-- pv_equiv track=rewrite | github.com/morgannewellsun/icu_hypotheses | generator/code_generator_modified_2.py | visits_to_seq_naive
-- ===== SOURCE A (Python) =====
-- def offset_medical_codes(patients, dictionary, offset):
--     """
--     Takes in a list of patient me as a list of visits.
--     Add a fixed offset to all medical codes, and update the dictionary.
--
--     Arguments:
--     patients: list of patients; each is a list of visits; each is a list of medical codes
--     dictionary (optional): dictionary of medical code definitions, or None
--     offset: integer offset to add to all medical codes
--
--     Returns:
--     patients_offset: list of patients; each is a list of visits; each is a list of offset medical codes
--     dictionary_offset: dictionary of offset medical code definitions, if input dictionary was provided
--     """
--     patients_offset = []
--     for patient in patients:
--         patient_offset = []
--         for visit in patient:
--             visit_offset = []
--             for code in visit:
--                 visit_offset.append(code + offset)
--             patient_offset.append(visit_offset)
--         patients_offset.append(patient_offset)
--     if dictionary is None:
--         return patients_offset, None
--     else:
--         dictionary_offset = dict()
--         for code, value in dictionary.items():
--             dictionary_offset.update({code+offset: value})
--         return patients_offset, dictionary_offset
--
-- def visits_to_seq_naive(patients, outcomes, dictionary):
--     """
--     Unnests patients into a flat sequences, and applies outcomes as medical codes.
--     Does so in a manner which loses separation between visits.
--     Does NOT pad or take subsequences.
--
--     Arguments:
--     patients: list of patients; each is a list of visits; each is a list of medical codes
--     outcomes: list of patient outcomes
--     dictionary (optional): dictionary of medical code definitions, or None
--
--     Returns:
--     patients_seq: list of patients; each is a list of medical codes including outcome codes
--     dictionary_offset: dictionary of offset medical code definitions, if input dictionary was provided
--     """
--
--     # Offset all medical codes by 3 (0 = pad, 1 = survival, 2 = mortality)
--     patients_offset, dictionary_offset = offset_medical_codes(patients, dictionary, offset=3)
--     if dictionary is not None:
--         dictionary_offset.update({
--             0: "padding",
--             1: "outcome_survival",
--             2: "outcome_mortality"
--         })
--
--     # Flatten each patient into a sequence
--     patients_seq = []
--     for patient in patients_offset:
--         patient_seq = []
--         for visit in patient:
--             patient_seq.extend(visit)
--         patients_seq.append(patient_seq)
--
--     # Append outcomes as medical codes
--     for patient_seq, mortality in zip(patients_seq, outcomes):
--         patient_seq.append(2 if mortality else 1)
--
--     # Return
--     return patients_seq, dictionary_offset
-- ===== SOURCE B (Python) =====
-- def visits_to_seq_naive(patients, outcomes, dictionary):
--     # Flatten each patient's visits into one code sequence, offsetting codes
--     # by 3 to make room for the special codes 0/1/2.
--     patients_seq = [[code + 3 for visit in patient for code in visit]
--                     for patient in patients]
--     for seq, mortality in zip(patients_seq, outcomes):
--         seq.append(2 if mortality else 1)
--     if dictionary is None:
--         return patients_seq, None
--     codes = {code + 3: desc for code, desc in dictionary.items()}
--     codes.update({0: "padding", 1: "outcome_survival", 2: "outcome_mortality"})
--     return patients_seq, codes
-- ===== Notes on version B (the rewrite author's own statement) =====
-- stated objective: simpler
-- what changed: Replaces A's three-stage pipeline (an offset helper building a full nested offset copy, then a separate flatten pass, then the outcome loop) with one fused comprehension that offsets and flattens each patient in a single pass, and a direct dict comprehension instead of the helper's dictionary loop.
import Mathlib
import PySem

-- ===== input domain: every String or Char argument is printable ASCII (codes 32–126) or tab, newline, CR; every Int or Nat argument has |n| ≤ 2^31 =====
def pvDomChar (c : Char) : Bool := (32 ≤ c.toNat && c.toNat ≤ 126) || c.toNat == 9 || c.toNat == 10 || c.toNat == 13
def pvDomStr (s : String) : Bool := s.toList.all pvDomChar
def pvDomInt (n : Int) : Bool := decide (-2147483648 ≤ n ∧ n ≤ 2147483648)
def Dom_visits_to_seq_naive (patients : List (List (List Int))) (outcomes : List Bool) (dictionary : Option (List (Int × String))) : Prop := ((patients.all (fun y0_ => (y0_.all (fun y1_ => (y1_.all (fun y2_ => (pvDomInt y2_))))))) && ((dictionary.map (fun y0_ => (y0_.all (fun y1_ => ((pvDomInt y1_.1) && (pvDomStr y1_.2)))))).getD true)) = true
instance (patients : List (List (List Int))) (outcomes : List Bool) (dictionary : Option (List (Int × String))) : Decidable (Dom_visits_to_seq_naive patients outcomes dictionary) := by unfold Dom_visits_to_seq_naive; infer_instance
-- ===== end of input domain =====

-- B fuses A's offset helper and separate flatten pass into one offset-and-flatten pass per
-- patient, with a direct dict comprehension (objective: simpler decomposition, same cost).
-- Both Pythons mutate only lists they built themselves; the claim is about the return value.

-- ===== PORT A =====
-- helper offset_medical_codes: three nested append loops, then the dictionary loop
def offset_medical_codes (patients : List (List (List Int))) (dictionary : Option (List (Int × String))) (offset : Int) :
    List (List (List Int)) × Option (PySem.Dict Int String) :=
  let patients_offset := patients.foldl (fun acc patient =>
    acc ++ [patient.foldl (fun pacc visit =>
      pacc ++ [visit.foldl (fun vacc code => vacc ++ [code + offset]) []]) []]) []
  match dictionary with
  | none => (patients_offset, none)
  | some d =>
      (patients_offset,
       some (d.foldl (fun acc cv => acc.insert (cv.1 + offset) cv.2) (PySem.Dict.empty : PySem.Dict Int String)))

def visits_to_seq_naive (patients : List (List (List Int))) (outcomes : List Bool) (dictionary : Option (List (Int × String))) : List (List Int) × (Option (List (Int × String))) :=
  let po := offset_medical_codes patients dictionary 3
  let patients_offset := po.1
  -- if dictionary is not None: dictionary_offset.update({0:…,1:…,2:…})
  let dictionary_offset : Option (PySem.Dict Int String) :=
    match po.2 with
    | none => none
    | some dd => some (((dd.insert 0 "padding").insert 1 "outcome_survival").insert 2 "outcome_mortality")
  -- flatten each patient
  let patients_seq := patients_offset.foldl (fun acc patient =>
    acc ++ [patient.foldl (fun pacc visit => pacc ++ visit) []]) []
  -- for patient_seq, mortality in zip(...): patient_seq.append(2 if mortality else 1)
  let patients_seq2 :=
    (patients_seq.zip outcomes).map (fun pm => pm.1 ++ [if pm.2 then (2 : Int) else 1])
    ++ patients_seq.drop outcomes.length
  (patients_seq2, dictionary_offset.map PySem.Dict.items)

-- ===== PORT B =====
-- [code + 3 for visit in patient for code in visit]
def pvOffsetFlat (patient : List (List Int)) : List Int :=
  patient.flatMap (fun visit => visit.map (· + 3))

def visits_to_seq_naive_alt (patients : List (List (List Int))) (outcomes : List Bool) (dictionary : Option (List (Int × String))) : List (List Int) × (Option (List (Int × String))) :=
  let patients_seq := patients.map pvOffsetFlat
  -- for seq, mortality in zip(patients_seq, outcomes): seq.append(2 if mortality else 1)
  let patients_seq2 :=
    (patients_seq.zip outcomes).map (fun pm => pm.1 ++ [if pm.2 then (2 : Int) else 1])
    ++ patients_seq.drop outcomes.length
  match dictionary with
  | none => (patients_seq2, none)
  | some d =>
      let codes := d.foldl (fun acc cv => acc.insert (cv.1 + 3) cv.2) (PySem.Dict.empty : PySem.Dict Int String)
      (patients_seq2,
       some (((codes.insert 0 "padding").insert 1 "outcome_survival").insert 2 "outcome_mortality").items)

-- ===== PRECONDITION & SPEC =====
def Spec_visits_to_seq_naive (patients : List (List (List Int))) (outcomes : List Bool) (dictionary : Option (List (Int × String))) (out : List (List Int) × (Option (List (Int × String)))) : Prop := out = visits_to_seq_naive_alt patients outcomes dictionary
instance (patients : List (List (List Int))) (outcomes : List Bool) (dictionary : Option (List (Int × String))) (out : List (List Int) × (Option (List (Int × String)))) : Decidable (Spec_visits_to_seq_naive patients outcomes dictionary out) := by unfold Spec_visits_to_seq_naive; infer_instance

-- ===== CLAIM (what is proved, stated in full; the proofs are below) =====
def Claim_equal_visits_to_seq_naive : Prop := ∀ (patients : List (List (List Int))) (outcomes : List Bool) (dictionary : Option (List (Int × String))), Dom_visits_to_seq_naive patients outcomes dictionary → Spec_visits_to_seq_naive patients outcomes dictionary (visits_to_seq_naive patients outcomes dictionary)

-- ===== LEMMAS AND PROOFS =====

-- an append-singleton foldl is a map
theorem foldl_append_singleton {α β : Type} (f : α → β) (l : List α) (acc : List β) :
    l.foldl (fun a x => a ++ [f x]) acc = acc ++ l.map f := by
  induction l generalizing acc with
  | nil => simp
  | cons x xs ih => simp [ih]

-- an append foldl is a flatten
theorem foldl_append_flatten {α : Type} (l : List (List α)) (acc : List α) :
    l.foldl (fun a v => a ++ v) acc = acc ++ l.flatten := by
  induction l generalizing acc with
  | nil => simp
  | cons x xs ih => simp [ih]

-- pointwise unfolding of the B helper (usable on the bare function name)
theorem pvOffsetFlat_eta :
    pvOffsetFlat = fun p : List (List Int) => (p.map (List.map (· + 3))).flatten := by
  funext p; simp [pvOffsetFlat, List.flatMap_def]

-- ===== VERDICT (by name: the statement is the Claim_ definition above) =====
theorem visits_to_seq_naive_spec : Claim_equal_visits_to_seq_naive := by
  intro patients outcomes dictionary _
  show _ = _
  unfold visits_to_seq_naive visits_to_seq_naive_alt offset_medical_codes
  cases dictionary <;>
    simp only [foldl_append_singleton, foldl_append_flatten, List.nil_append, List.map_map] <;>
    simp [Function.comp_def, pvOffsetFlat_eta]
= = = = = = =
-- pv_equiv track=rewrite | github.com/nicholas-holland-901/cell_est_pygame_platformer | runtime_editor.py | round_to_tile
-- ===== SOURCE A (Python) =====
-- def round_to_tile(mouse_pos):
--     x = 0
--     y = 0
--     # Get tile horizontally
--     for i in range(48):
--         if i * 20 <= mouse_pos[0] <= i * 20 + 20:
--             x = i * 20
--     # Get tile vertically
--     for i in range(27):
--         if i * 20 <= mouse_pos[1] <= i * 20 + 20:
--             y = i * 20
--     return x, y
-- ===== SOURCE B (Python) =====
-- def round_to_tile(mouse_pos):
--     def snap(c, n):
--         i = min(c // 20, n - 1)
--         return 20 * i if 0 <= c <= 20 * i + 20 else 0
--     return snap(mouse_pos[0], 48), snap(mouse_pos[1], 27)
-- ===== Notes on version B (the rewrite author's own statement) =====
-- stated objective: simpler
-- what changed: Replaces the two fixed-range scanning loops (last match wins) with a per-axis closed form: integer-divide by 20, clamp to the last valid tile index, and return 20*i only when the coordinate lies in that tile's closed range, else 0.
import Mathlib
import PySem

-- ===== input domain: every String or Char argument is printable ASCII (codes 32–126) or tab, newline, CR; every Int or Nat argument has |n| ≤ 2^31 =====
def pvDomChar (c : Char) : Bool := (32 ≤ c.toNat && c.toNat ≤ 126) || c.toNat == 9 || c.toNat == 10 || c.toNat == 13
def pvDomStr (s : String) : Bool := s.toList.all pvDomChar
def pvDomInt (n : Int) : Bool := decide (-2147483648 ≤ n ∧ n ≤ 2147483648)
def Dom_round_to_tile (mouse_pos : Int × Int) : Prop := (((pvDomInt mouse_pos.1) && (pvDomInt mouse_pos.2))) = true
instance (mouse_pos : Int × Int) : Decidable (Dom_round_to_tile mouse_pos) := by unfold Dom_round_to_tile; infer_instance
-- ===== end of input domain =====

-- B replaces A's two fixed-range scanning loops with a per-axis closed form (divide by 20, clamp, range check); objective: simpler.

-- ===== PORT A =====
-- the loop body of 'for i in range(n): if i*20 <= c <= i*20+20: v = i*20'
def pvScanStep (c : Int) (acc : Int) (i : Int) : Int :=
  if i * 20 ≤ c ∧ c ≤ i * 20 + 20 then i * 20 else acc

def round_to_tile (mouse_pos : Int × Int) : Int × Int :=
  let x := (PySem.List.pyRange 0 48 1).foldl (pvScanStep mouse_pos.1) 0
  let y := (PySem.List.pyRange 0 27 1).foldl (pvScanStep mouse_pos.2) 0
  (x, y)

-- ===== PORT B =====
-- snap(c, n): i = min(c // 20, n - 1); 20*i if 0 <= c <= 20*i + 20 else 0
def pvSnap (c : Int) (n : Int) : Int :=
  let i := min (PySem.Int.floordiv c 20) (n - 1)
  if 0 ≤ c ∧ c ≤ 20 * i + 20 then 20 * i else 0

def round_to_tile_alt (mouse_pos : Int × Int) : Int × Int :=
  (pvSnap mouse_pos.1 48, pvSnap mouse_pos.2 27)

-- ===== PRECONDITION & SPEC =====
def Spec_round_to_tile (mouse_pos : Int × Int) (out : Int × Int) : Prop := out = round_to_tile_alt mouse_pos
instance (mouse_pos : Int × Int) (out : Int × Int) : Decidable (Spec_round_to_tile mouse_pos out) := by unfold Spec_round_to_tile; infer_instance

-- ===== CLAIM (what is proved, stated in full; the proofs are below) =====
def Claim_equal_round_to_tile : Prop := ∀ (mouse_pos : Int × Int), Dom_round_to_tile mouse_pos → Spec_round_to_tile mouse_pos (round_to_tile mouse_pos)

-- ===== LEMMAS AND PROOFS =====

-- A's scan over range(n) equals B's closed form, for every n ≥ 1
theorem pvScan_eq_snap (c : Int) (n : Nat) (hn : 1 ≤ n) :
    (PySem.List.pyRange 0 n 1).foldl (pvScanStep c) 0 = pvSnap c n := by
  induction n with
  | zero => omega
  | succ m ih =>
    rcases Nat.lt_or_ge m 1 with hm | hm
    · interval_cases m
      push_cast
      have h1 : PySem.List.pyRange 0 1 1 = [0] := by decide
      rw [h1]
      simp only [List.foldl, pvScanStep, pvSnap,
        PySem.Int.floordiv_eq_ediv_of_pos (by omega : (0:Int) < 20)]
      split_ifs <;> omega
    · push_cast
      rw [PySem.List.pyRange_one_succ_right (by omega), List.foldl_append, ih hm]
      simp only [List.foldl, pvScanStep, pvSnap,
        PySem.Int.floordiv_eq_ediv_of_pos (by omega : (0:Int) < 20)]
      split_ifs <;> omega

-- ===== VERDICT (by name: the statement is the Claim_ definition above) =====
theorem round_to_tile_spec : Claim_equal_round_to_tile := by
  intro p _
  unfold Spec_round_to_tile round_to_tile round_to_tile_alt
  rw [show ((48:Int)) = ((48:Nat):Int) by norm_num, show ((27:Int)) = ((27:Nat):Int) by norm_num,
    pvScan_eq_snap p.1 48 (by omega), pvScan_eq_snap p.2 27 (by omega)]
= = = = = = =
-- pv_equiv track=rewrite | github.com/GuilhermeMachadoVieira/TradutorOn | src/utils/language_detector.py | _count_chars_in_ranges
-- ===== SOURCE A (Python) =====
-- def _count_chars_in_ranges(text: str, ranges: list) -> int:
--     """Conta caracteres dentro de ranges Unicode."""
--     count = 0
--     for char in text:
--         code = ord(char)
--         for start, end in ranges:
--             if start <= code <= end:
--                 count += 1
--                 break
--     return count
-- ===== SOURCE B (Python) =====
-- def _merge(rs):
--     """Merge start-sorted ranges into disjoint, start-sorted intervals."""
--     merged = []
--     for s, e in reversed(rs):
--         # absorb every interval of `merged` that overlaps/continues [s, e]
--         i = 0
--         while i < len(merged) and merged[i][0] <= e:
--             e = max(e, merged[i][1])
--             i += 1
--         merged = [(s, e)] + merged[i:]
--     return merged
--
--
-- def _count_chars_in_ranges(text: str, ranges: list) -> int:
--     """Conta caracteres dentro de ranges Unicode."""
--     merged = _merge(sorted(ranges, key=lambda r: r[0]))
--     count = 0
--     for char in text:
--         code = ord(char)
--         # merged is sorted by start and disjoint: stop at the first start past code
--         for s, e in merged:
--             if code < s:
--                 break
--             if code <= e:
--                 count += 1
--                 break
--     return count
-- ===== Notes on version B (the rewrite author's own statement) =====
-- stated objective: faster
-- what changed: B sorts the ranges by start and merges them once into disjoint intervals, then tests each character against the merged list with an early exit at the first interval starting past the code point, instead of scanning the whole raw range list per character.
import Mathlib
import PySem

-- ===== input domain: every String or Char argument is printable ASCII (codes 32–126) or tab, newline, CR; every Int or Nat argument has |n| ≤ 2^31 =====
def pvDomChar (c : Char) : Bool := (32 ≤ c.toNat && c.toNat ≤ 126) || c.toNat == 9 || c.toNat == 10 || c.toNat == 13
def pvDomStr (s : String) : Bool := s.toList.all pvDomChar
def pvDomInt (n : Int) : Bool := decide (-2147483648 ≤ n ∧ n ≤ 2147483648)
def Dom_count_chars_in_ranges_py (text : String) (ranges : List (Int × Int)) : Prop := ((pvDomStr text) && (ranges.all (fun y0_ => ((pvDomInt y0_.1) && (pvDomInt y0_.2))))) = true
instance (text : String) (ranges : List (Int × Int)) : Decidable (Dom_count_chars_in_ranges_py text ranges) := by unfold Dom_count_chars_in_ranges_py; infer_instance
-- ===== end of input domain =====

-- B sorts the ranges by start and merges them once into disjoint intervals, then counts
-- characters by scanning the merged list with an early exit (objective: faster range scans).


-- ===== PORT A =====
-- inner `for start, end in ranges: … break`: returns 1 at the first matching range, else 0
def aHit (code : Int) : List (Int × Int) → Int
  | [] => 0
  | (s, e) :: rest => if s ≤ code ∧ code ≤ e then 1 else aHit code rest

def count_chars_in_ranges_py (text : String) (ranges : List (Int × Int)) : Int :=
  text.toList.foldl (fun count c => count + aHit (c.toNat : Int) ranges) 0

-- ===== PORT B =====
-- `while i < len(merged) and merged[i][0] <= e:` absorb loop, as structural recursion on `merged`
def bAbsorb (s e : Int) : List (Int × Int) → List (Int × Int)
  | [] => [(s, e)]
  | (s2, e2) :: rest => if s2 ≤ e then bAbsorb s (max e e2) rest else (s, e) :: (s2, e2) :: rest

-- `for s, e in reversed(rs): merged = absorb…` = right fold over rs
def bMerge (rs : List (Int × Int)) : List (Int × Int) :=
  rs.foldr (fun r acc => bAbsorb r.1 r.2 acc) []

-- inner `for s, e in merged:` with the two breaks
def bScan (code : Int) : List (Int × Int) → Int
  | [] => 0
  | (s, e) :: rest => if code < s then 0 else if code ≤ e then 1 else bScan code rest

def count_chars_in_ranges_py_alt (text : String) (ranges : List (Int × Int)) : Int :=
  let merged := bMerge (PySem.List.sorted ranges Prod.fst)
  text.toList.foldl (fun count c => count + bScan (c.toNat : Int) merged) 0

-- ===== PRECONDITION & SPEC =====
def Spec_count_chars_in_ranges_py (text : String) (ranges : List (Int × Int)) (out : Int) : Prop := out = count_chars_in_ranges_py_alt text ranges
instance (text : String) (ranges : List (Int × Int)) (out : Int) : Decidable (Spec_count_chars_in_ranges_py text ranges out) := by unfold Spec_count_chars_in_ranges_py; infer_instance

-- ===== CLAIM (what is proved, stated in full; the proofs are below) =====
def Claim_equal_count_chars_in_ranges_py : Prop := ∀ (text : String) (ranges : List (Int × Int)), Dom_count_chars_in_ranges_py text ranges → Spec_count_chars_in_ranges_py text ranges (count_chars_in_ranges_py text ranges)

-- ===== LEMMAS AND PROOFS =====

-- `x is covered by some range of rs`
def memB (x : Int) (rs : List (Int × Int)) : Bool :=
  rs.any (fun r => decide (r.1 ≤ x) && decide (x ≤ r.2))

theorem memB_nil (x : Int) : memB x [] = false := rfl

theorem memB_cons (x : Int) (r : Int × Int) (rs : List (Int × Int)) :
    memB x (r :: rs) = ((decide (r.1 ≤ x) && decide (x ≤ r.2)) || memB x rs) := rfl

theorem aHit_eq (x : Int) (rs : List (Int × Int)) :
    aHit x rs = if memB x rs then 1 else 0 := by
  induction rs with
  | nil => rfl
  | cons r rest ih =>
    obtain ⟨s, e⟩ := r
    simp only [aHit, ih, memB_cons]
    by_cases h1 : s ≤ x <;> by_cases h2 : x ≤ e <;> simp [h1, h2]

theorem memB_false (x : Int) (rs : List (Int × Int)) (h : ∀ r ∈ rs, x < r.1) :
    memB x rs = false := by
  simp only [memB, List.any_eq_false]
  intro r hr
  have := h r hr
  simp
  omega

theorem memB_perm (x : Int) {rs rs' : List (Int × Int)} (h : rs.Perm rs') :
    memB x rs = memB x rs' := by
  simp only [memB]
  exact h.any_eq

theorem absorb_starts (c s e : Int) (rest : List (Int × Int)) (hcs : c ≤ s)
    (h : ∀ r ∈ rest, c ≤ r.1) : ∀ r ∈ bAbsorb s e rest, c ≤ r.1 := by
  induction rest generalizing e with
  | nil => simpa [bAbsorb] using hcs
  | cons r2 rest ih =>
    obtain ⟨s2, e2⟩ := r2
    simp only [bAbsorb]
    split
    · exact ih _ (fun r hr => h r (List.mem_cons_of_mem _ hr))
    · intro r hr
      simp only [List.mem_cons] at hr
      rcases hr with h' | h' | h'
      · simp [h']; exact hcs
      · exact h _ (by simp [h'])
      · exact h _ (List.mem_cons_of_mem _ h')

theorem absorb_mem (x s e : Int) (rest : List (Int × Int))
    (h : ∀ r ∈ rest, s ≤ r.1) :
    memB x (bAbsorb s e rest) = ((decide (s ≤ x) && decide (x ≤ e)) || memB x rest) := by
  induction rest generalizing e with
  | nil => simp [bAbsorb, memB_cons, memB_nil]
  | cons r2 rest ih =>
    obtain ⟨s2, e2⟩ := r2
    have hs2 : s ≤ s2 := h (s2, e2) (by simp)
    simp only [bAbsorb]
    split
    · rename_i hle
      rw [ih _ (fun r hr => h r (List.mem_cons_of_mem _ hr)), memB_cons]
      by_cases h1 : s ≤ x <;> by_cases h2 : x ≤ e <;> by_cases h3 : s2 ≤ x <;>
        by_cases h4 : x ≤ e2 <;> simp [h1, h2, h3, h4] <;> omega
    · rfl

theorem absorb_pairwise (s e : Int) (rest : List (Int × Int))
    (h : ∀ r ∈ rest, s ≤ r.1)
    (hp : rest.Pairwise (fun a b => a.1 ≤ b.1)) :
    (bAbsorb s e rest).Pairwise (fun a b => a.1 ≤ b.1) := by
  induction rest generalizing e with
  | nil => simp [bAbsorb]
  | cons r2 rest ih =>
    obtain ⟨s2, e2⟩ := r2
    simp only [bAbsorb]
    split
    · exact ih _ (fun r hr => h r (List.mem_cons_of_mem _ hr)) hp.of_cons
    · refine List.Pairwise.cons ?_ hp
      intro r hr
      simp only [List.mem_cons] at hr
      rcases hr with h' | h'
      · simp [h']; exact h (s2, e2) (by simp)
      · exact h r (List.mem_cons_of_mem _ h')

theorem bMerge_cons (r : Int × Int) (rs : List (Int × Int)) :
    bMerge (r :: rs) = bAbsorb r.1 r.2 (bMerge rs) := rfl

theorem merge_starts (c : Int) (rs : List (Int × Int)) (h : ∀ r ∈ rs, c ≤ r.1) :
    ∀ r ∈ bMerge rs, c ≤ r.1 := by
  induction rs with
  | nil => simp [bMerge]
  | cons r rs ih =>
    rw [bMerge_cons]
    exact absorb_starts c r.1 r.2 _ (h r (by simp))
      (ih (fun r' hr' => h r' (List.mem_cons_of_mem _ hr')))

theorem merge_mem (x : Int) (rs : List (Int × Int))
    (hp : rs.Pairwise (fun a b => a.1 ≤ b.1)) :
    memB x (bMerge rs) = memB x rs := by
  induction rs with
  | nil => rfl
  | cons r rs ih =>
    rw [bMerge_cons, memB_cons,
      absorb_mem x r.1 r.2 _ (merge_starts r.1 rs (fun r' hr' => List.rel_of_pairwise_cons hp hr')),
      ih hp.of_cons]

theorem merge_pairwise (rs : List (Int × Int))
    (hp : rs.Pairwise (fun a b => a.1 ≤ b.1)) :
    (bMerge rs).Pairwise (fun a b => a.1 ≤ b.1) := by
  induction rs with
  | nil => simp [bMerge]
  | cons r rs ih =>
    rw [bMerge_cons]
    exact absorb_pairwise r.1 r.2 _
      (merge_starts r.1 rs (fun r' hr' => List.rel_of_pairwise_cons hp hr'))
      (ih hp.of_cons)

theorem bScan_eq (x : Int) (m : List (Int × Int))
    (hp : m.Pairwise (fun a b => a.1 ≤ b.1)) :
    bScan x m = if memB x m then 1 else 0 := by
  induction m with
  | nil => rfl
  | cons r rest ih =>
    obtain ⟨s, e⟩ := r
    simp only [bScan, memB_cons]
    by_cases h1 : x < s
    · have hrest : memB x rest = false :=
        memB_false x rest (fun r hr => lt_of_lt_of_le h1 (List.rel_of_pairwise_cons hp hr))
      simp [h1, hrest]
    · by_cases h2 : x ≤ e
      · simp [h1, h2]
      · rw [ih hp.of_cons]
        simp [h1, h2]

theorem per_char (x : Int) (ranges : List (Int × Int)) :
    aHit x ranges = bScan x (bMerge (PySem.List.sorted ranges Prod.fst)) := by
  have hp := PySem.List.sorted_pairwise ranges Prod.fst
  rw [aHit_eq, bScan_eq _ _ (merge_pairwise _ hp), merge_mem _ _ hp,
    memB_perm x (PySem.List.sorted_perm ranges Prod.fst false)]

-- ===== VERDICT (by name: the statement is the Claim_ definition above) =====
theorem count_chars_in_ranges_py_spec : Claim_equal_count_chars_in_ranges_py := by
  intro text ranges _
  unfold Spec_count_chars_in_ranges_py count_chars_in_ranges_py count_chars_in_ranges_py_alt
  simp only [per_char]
= = = = = = =
TASK STATEMENT »
Count the lines in these records that hold the string "value". Only the number is wanted.

REPLY »
3